I have a dataframe where my data looks like the following atm.
date | value | name |
---|---|---|
2022-01-19 | 98 | audiobook_processed |
2022-01-19 | 69 | n_known_errors |
2022-01-19 | 2 | n_unknown_errors |
2022-01-21 | 14 | audiobook_processed |
2022-01-21 | 1 | n_known_errors |
2022-01-21 | 0 | n_unknown_errors |
2022-01-24 | 56 | audiobook_processed |
2022-01-24 | 1 | n_known_errors |
2022-01-24 | 2 | n_unknown_errors |
But I need to get the "total" amount of audiobook_processed
by subtracting n_know_errors
and n_unknown_errors
so the data would be
date | value | name |
---|---|---|
2022-01-19 | 27 | audiobook_processed |
2022-01-19 | 69 | n_known_errors |
2022-01-19 | 2 | n_unknown_errors |
2022-01-21 | 13 | audiobook_processed |
2022-01-21 | 1 | n_known_errors |
2022-01-21 | 0 | n_unknown_errors |
2022-01-24 | 53 | audiobook_processed |
2022-01-24 | 1 | n_known_errors |
2022-01-24 | 2 | n_unknown_errors |
My code:
from xxx.input import get_automation_xxx
def graph_visual_data(script_title):
data = get_automation_xxx(script_title)
data = data[data.name.isin(['audiobook_processed', 'n_unknown_errors', 'n_known_errors'])][['date','value','name']]

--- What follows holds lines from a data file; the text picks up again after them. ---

-- pv_equiv track=rewrite | github.com/jaidevreddy/OpsPulse-MCP---Operational-Intelligence-Dashboard | mcp-server/main.py | wrap_long_words
-- ===== SOURCE A (Python) =====
-- def wrap_long_words(text: str, max_len: int = 80) -> str:
--     """
--     FPDF crashes if a SINGLE WORD is longer than the page width.
--     This function breaks long unbroken strings safely.
--     """
--     out_lines = []
--
--     for line in text.split("\n"):
--         words = line.split(" ")
--         new_words = []
--
--         for w in words:
--             if len(w) > max_len:
--                 chunks = [w[i : i + max_len] for i in range(0, len(w), max_len)]
--                 new_words.extend(chunks)
--             else:
--                 new_words.append(w)
--
--         out_lines.append(" ".join(new_words))
--
--     return "\n".join(out_lines)
-- ===== SOURCE B (Python) =====
-- def wrap_long_words(text: str, max_len: int = 80) -> str:
--     # Single left-to-right scan: copy separator chars verbatim, and for each
--     # maximal run of non-separator chars emit it (chunked if too long).
--     out = []
--     i, n = 0, len(text)
--     while i < n:
--         if text[i] in " \n":
--             out.append(text[i])
--             i += 1
--         else:
--             j = i
--             while j < n and text[j] not in " \n":
--                 j += 1
--             w = text[i:j]
--             if len(w) > max_len:
--                 out.append(" ".join(w[k : k + max_len] for k in range(0, len(w), max_len)))
--             else:
--                 out.append(w)
--             i = j
--     return "".join(out)
-- ===== Notes on version B (the rewrite author's own statement) =====
-- stated objective: alternative
-- what changed: Replaces the split-on-newline / split-on-space / rejoin pipeline with a single left-to-right scan that copies separator characters verbatim and chunks each maximal non-separator run in place.
-- outside the precondition, e.g. on wrap_long_words('ab cd', -1): A returns '', B returns ' '; on wrap_long_words(' ', 0): A returns ' ', B returns ' '
import Mathlib
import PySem
-- pv_equiv track=rewrite | github.com/andychen3/Launch-School | py110/small_problems_110_119/practice_interview_qs/8.py | signed_integer_to_string
-- ===== SOURCE A (Python) =====
-- def signed_integer_to_string(num):
--     if num == 0:
--         return "0"
--     positive = True if num >= 0 else False
--     number = abs(num)
--     res = []
--
--     while number:
--         remainder = number % 10
--         res.append(chr(remainder + 48))
--         number //= 10
--
--     if positive:
--         res.append("+")
--     else:
--         res.append("-")
--
--     return "".join(res[::-1])
-- ===== SOURCE B (Python) =====
-- def signed_integer_to_string(num):
--     if num == 0:
--         return "0"
--     return ("+" if num > 0 else "-") + str(abs(num))
-- ===== Notes on version B (the rewrite author's own statement) =====
-- stated objective: idiomatic
-- what changed: Replaced the manual modulo-ten/divide-by-ten digit loop with char arithmetic, list accumulator and reversal by a sign prefix concatenated with Python's built-in str(abs(num)).
import Mathlib
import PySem

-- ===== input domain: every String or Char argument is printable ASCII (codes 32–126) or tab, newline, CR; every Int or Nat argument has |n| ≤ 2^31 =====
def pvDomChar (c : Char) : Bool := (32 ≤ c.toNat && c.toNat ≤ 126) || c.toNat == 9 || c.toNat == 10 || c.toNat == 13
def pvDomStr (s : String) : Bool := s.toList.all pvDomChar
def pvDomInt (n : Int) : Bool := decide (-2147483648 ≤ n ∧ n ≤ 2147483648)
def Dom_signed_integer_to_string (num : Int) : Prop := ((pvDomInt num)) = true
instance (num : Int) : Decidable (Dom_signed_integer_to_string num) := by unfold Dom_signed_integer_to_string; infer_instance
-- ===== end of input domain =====

-- B replaces A's manual modulo-ten digit loop (char arithmetic, accumulator list, reversal)
-- by a sign prefix concatenated with the built-in decimal conversion str(abs(num)); objective: idiomatic.


-- ===== PORT A =====
-- the 'while number:' loop: number is |num| (a Nat, so floor-division and remainder are Nat div/mod);
-- res collects chr(remainder + 48) by appending at the end, exactly as A does
def pvWhileA (number : Nat) (res : List Char) : List Char :=
  if h : number = 0 then res
  else pvWhileA (number / 10) (res ++ [Char.ofNat (number % 10 + 48)])
termination_by number
decreasing_by exact Nat.div_lt_self (Nat.pos_of_ne_zero h) (by norm_num)

-- "".join of one-character strings over res[::-1] = String.ofList of the reversed char list (exact)
def signed_integer_to_string (num : Int) : String :=
  if num = 0 then "0"
  else
    let positive : Bool := if num ≥ 0 then true else false
    let number := num.natAbs
    let res := pvWhileA number []
    let res := res ++ [if positive then '+' else '-']
    String.ofList res.reverse

-- ===== PORT B =====
def signed_integer_to_string_alt (num : Int) : String :=
  if num = 0 then "0"
  else (if num > 0 then "+" else "-") ++ PySem.Int.toStr |num|

-- ===== PRECONDITION & SPEC =====
def Spec_signed_integer_to_string (num : Int) (out : String) : Prop := out = signed_integer_to_string_alt num
instance (num : Int) (out : String) : Decidable (Spec_signed_integer_to_string num out) := by unfold Spec_signed_integer_to_string; infer_instance

-- ===== CLAIM (what is proved, stated in full; the proofs are below) =====
def Claim_equal_signed_integer_to_string : Prop := ∀ (num : Int), Dom_signed_integer_to_string num → Spec_signed_integer_to_string num (signed_integer_to_string num)

-- ===== LEMMAS AND PROOFS =====

-- low-to-high digits of n, the list A's loop builds (starting from an empty accumulator)
def digitsLo (n : Nat) : List Char :=
  if h : n = 0 then []
  else Char.ofNat (n % 10 + 48) :: digitsLo (n / 10)
termination_by n
decreasing_by exact Nat.div_lt_self (Nat.pos_of_ne_zero h) (by norm_num)

theorem pvWhileA_eq (n : Nat) : ∀ res, pvWhileA n res = res ++ digitsLo n := by
  induction n using Nat.strong_induction_on with
  | _ n ih =>
    intro res
    rw [pvWhileA, digitsLo]
    by_cases h : n = 0
    · simp [h]
    · rw [dif_neg h, dif_neg h,
        ih (n / 10) (Nat.div_lt_self (Nat.pos_of_ne_zero h) (by norm_num))]
      simp

theorem digitChar_eq (m : Nat) (h : m < 10) : Nat.digitChar m = Char.ofNat (m + 48) := by
  interval_cases m <;> rfl

theorem toDigitsCore_eq (fuel : Nat) : ∀ n ds, n < fuel → 0 < n →
    Nat.toDigitsCore 10 fuel n ds = (digitsLo n).reverse ++ ds := by
  induction fuel with
  | zero => intro n ds h; omega
  | succ f ih =>
    intro n ds h hn
    rw [Nat.toDigitsCore]
    rw [digitChar_eq (n % 10) (Nat.mod_lt _ (by norm_num))]
    by_cases h10 : n / 10 = 0
    · simp only [h10, if_pos]
      rw [digitsLo, dif_neg (show n ≠ 0 by omega), digitsLo, dif_pos h10]
      simp
    · rw [if_neg h10, ih (n / 10) _ (by omega) (Nat.pos_of_ne_zero h10)]
      conv_rhs => rw [digitsLo, dif_neg (by omega : n ≠ 0)]
      simp

theorem toChars_pos (n : Nat) (hn : 0 < n) :
    PySem.Int.toChars (n : Int) = (digitsLo n).reverse := by
  unfold PySem.Int.toChars
  rw [if_neg (by omega)]
  simp only [Int.toNat_natCast]
  rw [Nat.toDigits, toDigitsCore_eq (n + 1) n [] (by omega) hn, List.append_nil]

-- ===== VERDICT (by name: the statement is the Claim_ definition above) =====
theorem signed_integer_to_string_spec : Claim_equal_signed_integer_to_string := by
  intro num _
  unfold Spec_signed_integer_to_string signed_integer_to_string signed_integer_to_string_alt
  by_cases h0 : num = 0
  · simp [h0]
  · rw [if_neg h0, if_neg h0]
    simp only []
    have hn : 0 < num.natAbs := Int.natAbs_pos.mpr h0
    rw [pvWhileA_eq, List.nil_append, List.reverse_append]
    unfold PySem.Int.toStr
    rw [Int.abs_eq_natAbs, toChars_pos num.natAbs hn]
    by_cases hpos : num > 0
    · rw [if_pos (show num ≥ 0 by omega), if_pos rfl, if_pos hpos]
      rw [show ("+" : String) = String.ofList ['+'] from rfl, ← String.ofList_append]
      rfl
    · rw [if_neg (show ¬ num ≥ 0 by omega), if_neg (by simp), if_neg hpos]
      rw [show ("-" : String) = String.ofList ['-'] from rfl, ← String.ofList_append]
      rfl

data.date = data.date.dt.date
data.value = data.value.astype(int)
data = data.groupby(['date','name'], as_index=False).sum()
data['sub_total'] = (data.name['audiobook_processed'] - (data.name['n_unknown_errors'] data.name['n_known_errors'])) <-- This fails...
fig = alt.Chart(data).mark_bar(size=10).encode(
x='date',
y='value',
color='name',
tooltip=['name', 'value']
).interactive()
st.altair_chart(fig, use_container_width=True)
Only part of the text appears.